You might be wondering why main calls the function get_values above with ampersands before the parameters --

get_values (&num1, &num2);

-- while the function itself is defined with asterisks before its parameters:

void get_values (int *num_ptr1, int *num_ptr2)
  *num_ptr1 = 10;
  *num_ptr2 = 20;

Think carefully for a moment about what is happening in these fragments of code. The variables num1 and num2 in main are ordinary integers, so when main prefixes them with ampersands (&) while passing them to get_values, it is really passing integer pointers. Remember, &num1 should be read as "the address of the variable num1".

The code reads like this:

get_values (&num1, &num2);

"Evaluate the function get_values, passing to it the
addresses at which the variables num1 and num2 are stored.".

The function get_values is defined like this:

void get_values (int *num_ptr1, int *num_ptr2)

"Define the function get_values.  It returns a void
value (so it operates only via "side effects" on the variable
parameters it is passed).  It takes two parameters, both of type
int *.  The first parameter is called num_ptr1 and is a
pointer to an integer value, and the second parameter is called
num_ptr2 and is also a pointer to an integer value.  When this
function is called, it must be passed the addresses of variables, not the
variables themselves."

Remember that declaring a variable with an asterisk (*) before it means "declare this variable to be a pointer", so the formal parameters of get_values are integer pointers. The parameters must be declared this way, because the main function sends the addresses of num1 and num2 -- that is, by the time the get_values function receives the parameters, they are already pointers -- hence their names in get_values: num_ptr1 and num_ptr2, rather than num1 and num2.

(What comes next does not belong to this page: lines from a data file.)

-- pv_equiv track=rewrite | github.com/PorametPat/qwanta | qwanta/Qubit/qubit.py | classical_error_correction
-- ===== SOURCE A (Python) =====
-- from typing import List, Union, Any, Callable, Optional
--
-- def classical_error_correction(codeword: List):
--     """
--     Method for classical error correction on input codeword using Steane generator.
--
--     Args:
--         codeword (List): List of measurement result of each qubit in self.physical_list
--
--     Returns:
--         (List, int): return a corrected codeword and position of error detected, -1 if there is no error.
--     """
--
--     # Check commutation with Generators
--     G = [[True, False, True, False, True, False, True], # G2
--          [False, True, True, False, False, True, True], # G3
--          [False, False, False, True, True, True, True]] # G1
--     location_bool = [False, False, False]
--     for i in range(len(G)):
--         flag = False
--         for j, res in enumerate(codeword):
--             if res == G[i][j] and (res != False and G[i][j] != False):
--                 flag = not flag
--
--         location_bool[i] = flag
--
--     # Convert commutation result into location of noise, if -1 then there is no error.
--     location = int(''.join([str(int(i)) for i in location_bool])[::-1], base=2) - 1  # minus one becasue the shift of index
--
--     # Correct codeword if there is an error.
--     new_codeword = codeword[:]
--     corrected = False
--     if location != -1:
--         corrected = True
--         new_codeword[location] = not new_codeword[location]
--
--     return new_codeword, location
-- ===== SOURCE B (Python) =====
-- def classical_error_correction(codeword):
--     """Single-pass Hamming syndrome decode: XOR the column index (j+1) of each
--     True bit, then flip the located bit (location = syndrome - 1; -1 = no error)."""
--     table = [1, 2, 3, 4, 5, 6, 7]
--     s = 0
--     for j, res in enumerate(codeword):
--         col = table[j]
--         if res == True:
--             s ^= col
--     location = s - 1
--     new_codeword = codeword[:]
--     if location != -1:
--         new_codeword[location] = not new_codeword[location]
--     return new_codeword, location
-- ===== Notes on version B (the rewrite author's own statement) =====
-- stated objective: simpler
-- what changed: Replaced the three nested generator parity loops plus string/binary-reversal conversion by a single pass that XORs the Hamming column index of each True bit into the syndrome.
import Mathlib
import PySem

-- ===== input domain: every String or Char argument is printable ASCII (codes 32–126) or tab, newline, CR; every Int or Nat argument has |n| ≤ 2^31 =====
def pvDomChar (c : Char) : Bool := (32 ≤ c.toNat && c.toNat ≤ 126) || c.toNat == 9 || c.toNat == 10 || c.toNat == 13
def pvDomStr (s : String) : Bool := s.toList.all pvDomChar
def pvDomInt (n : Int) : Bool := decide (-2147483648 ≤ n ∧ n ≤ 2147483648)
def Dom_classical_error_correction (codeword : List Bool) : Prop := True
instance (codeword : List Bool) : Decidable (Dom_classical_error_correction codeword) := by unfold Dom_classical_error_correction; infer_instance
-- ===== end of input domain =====

-- B replaces A's three nested generator parity loops and string/binary conversion by one
-- XOR-of-column-indices pass (objective: simpler). Equivalence is on the return value.

-- ===== PORT A =====
-- one generator row pass: 'flag = not flag' when res == G[i][j] and both non-False;
-- G[i][j] out of range (len(codeword) > 7) is an IndexError in Python → excluded by Pre_,
-- the port keeps flag unchanged there.
def pvRowFlag (g : List Bool) (codeword : List Bool) : Bool :=
  (PySem.List.enumerate codeword).foldl
    (fun flag jr =>
      match PySem.List.pyGet? g jr.1 with
      | some gj => if jr.2 == gj && (jr.2 != false && gj != false) then !flag else flag
      | none => flag)
    false

def classical_error_correction (codeword : List Bool) : List Bool × Int :=
  let G : List (List Bool) :=
    [[true, false, true, false, true, false, true],
     [false, true, true, false, false, true, true],
     [false, false, false, true, true, true, true]]
  let location_bool : List Bool := G.map (fun g => pvRowFlag g codeword)
  -- int(''.join([str(int(i)) for i in location_bool])[::-1], base=2) - 1, by hand:
  -- digits of the reversed string read most-significant first
  let location : Int :=
    ((location_bool.map (fun b => if b then (1 : Int) else 0)).reverse.foldl
      (fun acc d => acc * 2 + d) 0) - 1
  let new_codeword :=
    if location ≠ -1 then
      -- new_codeword[location] = not new_codeword[location]; out-of-range is an
      -- IndexError in Python → excluded by Pre_, pySetD leaves the list unchanged there
      match PySem.List.pyGet? codeword location with
      | some v => PySem.List.pySetD codeword location (!v)
      | none => codeword
    else codeword
  (new_codeword, location)

-- ===== PORT B =====
def classical_error_correction_alt (codeword : List Bool) : List Bool × Int :=
  let table : List Int := [1, 2, 3, 4, 5, 6, 7]
  let s : Int := (PySem.List.enumerate codeword).foldl
    (fun s jr =>
      match PySem.List.pyGet? table jr.1 with
      | some col => if jr.2 == true then Int.xor s col else s
      | none => s)
    0
  let location : Int := s - 1
  let new_codeword :=
    if location ≠ -1 then
      match PySem.List.pyGet? codeword location with
      | some v => PySem.List.pySetD codeword location (!v)
      | none => codeword
    else codeword
  (new_codeword, location)

-- ===== PRECONDITION & SPEC =====
-- syndrome of the codeword: XOR of (position+1) over the True bits
def pvSyndrome (codeword : List Bool) : Nat :=
  (codeword.zipIdx.foldl (fun s p => if p.1 then s ^^^ (p.2 + 1) else s) 0)

-- Pre_ is exactly where Python A returns: len(codeword) ≤ 7 (else G[i][j] raises
-- IndexError) and the decoded error location is -1 or inside the list (else the
-- correction assignment raises IndexError). B raises on exactly the same inputs.
def Pre_classical_error_correction (codeword : List Bool) : Prop :=
  codeword.length ≤ 7 ∧
    (pvSyndrome codeword = 0 ∨ pvSyndrome codeword ≤ codeword.length)
instance (codeword : List Bool) : Decidable (Pre_classical_error_correction codeword) := by
  unfold Pre_classical_error_correction; infer_instance

def pvWitness_classical_error_correction : List Bool :=
  [true, false, false, false, false, false, false]

def Spec_classical_error_correction (codeword : List Bool) (out : List Bool × Int) : Prop := out = classical_error_correction_alt codeword
instance (codeword : List Bool) (out : List Bool × Int) : Decidable (Spec_classical_error_correction codeword out) := by unfold Spec_classical_error_correction; infer_instance

-- ===== CLAIM (what is proved, stated in full; the proofs are below) =====
def Claim_equal_classical_error_correction : Prop := ∀ (codeword : List Bool), Dom_classical_error_correction codeword → Pre_classical_error_correction codeword → Spec_classical_error_correction codeword (classical_error_correction codeword)

-- ===== LEMMAS AND PROOFS =====

-- all Bool lists of length ≤ n
def pvAllB : Nat → List (List Bool)
  | 0 => [[]]
  | n + 1 => [] :: (pvAllB n).flatMap (fun l => [true :: l, false :: l])

theorem pvAllB_complete : ∀ (n : Nat) (l : List Bool), l.length ≤ n → l ∈ pvAllB n := by
  intro n
  induction n with
  | zero =>
    intro l h
    cases l with
    | nil => simp [pvAllB]
    | cons a t => simp at h
  | succ n ih =>
    intro l h
    cases l with
    | nil => simp [pvAllB]
    | cons a t =>
      have ht : t ∈ pvAllB n := ih t (by simpa using Nat.le_of_succ_le_succ h)
      have : a :: t ∈ (pvAllB n).flatMap (fun l => [true :: l, false :: l]) := by
        refine List.mem_flatMap.2 ⟨t, ht, ?_⟩
        cases a <;> simp
      simp [pvAllB, this]

set_option maxRecDepth 10000 in
theorem pv_exhaustive :
    ∀ l ∈ pvAllB 7, Pre_classical_error_correction l →
      classical_error_correction l = classical_error_correction_alt l := by decide

-- ===== VERDICT (by name: the statement is the Claim_ definition above) =====
theorem classical_error_correction_spec : Claim_equal_classical_error_correction := by
  intro codeword _ hpre
  unfold Spec_classical_error_correction
  exact pv_exhaustive codeword (pvAllB_complete 7 codeword hpre.1) hpre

In effect, we are "matching up" the data types of num1 and num2 with those of num_ptr1 and num_ptr2, respectively, when we prefix num1 and num2 with ampersands while passing them, and prefix num_ptr1 and num_ptr2 with asterisks in the parameter list of the function get_values. We do not have to write num_ptr1 = &num1; and num_ptr2 = &num2; -- the calling convention does that for us.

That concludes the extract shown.